Task instructions »
Your reply should be a single number, the count of lines in the records that contain the string "when".

Data »
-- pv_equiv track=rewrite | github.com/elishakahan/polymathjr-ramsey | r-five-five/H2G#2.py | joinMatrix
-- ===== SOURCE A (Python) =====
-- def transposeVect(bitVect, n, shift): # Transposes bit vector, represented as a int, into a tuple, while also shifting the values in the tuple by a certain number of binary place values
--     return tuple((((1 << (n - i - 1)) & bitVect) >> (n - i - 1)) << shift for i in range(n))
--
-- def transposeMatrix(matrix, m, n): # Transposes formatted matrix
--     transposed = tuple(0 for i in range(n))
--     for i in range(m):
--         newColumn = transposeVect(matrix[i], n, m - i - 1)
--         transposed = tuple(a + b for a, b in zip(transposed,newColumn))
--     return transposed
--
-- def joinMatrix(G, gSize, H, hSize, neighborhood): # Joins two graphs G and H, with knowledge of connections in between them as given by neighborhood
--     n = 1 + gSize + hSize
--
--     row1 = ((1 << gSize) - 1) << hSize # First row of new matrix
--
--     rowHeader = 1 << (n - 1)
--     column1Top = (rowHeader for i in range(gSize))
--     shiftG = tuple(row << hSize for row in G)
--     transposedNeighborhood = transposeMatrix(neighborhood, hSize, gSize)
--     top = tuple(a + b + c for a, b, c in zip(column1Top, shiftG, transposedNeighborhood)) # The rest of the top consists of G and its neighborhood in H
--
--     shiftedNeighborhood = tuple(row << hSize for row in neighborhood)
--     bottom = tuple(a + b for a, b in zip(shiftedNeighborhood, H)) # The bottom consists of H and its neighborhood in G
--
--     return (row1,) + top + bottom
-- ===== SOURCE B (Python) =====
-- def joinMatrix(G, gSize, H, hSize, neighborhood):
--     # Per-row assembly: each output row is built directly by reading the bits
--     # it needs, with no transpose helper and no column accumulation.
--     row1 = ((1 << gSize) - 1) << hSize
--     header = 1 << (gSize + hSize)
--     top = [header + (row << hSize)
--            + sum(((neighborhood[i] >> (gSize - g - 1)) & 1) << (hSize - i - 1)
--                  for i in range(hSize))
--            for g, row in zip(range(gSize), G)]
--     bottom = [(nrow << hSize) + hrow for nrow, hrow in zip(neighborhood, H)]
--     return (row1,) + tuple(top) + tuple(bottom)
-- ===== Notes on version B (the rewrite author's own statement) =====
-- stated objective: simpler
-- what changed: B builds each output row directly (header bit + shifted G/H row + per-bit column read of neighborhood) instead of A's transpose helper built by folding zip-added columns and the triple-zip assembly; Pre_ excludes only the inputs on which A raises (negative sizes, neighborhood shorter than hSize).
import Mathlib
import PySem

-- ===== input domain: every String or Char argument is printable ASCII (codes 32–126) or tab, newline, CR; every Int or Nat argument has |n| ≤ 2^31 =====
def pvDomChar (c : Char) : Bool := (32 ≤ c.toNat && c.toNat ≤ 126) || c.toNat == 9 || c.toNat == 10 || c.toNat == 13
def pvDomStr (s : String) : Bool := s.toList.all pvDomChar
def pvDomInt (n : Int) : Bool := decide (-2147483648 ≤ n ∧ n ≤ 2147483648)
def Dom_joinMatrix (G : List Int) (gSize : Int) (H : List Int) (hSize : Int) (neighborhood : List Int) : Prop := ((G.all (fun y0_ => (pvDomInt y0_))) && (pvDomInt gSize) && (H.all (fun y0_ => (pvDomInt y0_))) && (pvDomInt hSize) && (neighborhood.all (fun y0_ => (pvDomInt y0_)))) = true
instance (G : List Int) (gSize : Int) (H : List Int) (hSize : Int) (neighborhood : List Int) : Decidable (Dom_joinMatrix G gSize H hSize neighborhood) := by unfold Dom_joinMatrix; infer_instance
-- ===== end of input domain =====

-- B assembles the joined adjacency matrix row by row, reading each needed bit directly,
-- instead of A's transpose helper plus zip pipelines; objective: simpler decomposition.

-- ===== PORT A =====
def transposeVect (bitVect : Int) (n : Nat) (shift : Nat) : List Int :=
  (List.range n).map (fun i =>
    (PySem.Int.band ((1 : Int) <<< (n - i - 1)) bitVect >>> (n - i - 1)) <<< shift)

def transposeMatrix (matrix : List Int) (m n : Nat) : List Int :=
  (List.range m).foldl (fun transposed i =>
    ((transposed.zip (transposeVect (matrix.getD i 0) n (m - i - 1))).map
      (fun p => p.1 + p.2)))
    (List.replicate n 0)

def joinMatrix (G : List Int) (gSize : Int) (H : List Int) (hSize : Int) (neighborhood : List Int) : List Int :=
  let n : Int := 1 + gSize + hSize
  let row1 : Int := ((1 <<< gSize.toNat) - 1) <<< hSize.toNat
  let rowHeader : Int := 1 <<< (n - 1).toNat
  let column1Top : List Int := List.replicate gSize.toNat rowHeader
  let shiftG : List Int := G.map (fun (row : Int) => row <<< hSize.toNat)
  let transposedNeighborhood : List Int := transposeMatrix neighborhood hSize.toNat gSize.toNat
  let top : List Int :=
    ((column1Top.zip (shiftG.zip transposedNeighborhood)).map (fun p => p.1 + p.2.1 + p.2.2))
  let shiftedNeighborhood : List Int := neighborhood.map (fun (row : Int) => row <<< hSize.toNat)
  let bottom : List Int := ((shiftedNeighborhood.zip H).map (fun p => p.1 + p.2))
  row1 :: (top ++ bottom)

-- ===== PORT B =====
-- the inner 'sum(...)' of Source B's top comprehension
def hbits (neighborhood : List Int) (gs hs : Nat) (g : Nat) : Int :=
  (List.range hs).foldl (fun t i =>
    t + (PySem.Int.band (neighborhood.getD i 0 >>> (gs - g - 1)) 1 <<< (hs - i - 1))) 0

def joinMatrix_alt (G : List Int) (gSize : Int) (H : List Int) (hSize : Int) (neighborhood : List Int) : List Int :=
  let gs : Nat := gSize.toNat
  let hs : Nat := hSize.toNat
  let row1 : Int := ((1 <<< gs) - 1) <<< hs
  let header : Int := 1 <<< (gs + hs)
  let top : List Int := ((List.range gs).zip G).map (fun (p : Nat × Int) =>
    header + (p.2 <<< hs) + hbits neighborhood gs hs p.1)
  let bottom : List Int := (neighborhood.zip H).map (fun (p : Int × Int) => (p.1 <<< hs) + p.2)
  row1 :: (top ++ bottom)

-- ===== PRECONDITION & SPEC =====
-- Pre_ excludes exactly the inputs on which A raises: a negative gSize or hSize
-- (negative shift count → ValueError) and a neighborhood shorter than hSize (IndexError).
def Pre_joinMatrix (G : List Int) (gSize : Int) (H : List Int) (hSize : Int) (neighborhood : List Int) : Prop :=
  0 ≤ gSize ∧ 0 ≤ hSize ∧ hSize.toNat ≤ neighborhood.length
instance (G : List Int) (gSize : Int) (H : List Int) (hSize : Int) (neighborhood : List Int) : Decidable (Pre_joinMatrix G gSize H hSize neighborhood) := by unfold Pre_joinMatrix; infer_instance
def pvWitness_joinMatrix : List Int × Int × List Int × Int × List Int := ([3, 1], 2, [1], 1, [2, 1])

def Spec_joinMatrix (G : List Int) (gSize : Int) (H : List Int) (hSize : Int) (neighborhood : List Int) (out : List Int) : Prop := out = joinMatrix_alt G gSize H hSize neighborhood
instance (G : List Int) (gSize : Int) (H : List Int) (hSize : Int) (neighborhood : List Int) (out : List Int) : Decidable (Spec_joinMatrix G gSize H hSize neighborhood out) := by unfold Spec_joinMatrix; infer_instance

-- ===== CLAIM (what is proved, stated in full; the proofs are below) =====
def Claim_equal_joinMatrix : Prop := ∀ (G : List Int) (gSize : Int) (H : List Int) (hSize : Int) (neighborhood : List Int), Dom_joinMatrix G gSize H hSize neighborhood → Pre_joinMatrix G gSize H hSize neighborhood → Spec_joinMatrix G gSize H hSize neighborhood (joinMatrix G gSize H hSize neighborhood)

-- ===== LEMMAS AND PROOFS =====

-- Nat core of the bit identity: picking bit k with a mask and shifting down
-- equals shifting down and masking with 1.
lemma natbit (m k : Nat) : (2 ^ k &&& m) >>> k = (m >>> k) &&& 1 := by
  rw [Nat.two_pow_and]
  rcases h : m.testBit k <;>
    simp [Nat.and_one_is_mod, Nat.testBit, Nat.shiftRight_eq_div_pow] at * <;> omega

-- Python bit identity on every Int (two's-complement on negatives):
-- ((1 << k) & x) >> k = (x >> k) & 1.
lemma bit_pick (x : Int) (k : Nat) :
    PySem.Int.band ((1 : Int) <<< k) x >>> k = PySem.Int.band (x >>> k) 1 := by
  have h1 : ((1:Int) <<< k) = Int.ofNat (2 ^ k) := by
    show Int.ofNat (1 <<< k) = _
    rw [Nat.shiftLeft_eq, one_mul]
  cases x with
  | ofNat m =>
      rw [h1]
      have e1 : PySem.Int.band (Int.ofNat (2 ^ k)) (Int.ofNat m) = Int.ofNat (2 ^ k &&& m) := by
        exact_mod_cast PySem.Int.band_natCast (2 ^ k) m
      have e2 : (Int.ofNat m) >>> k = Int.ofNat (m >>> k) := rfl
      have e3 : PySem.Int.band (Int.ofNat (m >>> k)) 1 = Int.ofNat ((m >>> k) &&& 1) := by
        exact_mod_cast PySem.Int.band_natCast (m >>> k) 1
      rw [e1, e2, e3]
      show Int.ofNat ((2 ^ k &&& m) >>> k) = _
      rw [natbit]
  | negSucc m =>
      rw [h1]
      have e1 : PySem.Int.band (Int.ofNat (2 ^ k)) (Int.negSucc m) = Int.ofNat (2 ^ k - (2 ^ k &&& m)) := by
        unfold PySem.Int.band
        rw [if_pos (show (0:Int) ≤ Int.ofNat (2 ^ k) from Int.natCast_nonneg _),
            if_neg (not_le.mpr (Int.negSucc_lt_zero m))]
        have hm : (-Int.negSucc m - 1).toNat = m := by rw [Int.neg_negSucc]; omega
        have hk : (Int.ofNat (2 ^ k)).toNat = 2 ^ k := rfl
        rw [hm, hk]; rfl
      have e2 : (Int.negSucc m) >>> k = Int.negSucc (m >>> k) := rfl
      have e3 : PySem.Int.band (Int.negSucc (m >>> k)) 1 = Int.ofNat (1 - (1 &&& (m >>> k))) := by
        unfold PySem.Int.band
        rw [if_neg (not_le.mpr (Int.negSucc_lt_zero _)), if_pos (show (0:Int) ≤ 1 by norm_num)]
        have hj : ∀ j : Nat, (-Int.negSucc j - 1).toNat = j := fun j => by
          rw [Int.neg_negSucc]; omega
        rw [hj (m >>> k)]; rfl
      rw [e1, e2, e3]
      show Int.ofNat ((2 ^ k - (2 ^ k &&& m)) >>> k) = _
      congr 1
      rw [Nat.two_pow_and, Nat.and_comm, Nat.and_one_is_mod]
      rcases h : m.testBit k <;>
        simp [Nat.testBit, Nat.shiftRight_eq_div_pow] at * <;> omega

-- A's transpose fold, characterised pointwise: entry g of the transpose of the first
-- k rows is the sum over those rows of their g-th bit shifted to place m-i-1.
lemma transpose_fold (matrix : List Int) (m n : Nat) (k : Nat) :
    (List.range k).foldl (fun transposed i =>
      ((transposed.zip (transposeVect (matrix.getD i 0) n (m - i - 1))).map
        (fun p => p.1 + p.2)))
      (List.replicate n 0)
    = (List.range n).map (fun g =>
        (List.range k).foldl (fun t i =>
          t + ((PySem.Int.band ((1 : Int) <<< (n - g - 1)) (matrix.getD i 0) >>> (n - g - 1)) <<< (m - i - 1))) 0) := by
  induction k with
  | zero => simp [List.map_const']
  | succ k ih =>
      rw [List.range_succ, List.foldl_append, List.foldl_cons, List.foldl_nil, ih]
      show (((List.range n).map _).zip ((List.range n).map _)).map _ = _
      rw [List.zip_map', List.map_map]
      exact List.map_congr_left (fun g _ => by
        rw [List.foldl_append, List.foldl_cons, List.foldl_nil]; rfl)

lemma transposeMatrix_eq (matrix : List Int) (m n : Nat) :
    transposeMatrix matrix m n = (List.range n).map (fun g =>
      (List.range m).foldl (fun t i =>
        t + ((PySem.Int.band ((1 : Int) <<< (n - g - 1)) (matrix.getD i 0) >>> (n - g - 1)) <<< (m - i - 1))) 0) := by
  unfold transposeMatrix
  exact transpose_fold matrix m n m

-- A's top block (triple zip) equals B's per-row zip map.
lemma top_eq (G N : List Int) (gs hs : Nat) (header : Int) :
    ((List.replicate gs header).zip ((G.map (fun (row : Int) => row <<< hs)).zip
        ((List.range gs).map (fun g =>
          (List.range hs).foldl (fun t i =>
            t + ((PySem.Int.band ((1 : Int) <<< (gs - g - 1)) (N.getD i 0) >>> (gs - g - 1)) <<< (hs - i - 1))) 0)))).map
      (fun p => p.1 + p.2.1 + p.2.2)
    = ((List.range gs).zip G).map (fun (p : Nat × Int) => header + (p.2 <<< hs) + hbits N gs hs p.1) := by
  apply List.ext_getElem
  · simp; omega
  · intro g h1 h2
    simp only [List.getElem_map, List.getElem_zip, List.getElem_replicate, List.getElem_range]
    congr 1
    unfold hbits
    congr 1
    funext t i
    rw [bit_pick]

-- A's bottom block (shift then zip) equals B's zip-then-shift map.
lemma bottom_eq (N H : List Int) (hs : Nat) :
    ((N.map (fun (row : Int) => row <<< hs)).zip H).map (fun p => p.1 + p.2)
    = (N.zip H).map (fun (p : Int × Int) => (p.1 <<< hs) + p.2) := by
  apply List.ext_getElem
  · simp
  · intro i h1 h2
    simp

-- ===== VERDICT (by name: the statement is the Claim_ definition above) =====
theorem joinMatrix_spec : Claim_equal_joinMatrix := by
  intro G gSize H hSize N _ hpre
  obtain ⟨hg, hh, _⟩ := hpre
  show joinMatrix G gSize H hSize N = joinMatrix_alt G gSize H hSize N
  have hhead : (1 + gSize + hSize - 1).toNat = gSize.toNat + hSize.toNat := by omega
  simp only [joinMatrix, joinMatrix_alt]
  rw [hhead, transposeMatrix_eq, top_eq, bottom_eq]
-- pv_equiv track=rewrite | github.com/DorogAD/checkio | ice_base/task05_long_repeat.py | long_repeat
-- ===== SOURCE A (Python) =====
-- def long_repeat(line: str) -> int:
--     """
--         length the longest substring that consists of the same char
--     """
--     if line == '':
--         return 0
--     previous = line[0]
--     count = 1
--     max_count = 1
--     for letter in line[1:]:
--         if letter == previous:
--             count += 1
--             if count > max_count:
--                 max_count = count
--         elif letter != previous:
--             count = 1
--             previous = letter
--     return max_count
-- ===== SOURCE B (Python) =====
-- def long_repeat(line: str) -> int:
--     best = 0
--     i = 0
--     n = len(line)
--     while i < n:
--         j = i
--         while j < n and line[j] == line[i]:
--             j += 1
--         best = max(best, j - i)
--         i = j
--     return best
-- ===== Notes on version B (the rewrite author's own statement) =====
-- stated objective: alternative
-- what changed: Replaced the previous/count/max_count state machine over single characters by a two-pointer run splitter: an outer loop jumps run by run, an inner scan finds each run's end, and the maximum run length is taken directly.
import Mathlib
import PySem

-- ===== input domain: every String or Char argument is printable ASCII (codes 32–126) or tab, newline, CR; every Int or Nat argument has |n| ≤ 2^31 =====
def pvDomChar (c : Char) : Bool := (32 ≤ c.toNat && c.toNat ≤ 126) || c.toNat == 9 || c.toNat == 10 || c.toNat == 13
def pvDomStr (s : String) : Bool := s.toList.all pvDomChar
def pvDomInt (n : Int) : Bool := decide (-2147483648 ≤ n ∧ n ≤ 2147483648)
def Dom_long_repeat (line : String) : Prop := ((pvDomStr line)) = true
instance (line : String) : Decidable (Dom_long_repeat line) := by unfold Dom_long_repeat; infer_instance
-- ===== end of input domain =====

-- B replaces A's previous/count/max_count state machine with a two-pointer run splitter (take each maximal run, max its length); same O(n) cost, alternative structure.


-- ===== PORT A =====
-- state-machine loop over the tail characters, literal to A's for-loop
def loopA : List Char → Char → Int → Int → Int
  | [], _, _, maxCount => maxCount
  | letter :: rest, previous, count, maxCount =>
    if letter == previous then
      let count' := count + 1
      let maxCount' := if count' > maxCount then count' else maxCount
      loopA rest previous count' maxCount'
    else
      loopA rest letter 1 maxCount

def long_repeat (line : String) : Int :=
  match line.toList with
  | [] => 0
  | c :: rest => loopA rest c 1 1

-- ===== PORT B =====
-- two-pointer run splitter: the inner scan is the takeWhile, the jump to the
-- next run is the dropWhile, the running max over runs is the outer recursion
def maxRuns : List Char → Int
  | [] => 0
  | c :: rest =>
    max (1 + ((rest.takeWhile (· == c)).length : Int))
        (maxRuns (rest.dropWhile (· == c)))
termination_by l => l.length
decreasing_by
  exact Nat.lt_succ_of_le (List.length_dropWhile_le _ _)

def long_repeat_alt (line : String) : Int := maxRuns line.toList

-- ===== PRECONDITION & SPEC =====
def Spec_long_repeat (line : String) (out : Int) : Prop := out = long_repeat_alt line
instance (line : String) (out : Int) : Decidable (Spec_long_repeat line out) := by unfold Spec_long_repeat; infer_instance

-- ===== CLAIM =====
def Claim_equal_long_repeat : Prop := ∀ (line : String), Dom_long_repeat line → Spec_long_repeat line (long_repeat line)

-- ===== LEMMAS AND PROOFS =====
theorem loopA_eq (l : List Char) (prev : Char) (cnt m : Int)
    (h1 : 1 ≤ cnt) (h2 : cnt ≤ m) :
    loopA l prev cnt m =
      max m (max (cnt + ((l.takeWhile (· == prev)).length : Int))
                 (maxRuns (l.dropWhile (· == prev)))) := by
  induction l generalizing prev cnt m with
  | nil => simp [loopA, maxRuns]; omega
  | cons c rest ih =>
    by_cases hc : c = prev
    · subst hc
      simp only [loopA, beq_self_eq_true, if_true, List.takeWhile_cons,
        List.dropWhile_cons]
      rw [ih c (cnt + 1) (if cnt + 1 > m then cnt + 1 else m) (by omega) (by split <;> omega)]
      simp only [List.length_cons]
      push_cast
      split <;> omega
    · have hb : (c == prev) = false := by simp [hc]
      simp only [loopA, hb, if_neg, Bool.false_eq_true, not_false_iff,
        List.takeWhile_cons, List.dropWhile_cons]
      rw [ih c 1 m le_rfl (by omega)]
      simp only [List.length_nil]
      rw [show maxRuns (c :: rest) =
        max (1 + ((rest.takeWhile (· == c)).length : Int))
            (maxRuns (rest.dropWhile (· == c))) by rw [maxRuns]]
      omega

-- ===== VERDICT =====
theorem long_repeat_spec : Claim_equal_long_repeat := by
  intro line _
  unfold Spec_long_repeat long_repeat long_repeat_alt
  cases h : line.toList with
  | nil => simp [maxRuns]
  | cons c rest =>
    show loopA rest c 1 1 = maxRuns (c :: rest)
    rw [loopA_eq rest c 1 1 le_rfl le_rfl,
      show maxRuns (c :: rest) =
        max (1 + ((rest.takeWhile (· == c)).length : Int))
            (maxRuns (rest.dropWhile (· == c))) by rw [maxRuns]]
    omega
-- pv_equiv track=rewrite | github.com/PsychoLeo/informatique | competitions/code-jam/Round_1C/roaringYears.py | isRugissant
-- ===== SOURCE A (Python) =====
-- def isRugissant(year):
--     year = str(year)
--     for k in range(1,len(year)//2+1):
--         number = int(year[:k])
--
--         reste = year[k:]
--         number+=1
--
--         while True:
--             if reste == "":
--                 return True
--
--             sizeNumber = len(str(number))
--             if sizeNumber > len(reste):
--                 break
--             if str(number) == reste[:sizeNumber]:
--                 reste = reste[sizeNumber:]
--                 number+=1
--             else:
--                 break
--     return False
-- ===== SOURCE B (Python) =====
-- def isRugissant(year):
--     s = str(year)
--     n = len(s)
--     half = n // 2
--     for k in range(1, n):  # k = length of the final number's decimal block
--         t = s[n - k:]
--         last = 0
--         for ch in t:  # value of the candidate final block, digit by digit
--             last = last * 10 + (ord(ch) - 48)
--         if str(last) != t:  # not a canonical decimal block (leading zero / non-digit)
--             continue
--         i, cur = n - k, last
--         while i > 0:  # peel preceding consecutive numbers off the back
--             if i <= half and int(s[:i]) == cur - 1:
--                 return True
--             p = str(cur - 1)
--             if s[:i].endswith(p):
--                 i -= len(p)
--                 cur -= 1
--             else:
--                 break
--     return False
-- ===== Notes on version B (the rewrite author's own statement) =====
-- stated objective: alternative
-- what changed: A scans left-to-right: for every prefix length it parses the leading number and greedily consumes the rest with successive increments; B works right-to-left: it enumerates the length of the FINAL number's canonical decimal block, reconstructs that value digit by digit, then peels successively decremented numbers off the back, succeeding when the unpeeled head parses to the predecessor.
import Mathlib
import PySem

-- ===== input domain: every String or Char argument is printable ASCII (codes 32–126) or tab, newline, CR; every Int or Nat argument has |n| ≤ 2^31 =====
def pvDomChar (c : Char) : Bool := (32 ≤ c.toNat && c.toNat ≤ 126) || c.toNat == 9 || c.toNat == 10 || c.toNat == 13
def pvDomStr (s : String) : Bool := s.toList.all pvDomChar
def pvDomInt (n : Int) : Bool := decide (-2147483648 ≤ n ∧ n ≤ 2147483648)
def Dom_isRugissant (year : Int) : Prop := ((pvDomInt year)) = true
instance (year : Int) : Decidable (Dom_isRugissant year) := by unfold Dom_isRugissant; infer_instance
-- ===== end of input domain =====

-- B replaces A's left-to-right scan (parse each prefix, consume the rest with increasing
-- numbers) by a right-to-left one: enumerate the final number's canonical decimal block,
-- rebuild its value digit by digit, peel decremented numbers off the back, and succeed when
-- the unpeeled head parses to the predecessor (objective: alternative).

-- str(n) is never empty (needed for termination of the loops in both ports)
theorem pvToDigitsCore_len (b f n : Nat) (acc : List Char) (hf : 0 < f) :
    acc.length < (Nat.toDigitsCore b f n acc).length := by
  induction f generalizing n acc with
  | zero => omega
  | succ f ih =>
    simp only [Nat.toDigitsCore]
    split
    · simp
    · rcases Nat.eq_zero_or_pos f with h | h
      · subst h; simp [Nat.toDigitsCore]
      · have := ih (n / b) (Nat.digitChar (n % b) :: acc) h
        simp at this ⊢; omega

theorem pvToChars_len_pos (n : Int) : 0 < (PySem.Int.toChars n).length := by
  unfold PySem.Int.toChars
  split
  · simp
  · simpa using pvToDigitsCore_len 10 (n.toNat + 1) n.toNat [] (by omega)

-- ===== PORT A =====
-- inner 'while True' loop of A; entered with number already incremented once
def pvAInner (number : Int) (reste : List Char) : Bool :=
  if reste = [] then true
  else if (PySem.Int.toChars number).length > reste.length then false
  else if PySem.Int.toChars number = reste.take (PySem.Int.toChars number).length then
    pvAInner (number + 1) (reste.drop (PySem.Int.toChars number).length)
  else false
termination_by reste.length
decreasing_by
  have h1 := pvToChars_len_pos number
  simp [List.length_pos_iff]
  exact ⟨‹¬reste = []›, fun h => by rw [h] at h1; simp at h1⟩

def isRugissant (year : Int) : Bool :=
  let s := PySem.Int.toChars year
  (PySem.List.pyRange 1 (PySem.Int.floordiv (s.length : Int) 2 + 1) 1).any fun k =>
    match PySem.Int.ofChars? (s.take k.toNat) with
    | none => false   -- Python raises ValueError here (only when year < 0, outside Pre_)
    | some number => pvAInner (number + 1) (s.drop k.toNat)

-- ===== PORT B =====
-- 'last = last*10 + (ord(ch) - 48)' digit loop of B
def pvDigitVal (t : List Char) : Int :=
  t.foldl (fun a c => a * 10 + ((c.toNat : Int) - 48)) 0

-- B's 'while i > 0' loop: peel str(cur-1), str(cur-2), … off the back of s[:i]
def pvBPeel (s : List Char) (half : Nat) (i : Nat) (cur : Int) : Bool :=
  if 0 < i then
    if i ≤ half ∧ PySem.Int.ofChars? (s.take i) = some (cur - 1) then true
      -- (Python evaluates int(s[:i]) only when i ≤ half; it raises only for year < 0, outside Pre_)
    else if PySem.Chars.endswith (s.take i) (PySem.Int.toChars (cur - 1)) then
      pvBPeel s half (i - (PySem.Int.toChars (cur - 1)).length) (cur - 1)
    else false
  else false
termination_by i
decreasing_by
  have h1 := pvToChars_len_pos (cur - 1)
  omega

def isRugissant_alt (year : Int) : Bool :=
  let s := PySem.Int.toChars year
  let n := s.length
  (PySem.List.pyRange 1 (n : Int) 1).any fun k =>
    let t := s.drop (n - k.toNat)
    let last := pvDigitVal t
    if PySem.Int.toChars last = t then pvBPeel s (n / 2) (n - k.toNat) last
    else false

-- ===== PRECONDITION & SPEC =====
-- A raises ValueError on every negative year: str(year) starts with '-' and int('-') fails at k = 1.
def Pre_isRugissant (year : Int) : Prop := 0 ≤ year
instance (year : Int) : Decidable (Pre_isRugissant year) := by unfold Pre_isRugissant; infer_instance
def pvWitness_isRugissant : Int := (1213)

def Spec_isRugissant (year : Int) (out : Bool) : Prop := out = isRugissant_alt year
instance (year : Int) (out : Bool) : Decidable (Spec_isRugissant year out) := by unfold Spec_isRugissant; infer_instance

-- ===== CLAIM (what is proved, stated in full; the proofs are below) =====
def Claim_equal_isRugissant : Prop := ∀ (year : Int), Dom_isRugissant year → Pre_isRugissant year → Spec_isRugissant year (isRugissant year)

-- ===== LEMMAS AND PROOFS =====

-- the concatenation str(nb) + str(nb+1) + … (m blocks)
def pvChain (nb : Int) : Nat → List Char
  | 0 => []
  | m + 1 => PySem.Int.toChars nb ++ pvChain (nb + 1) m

Output for this exercise »
4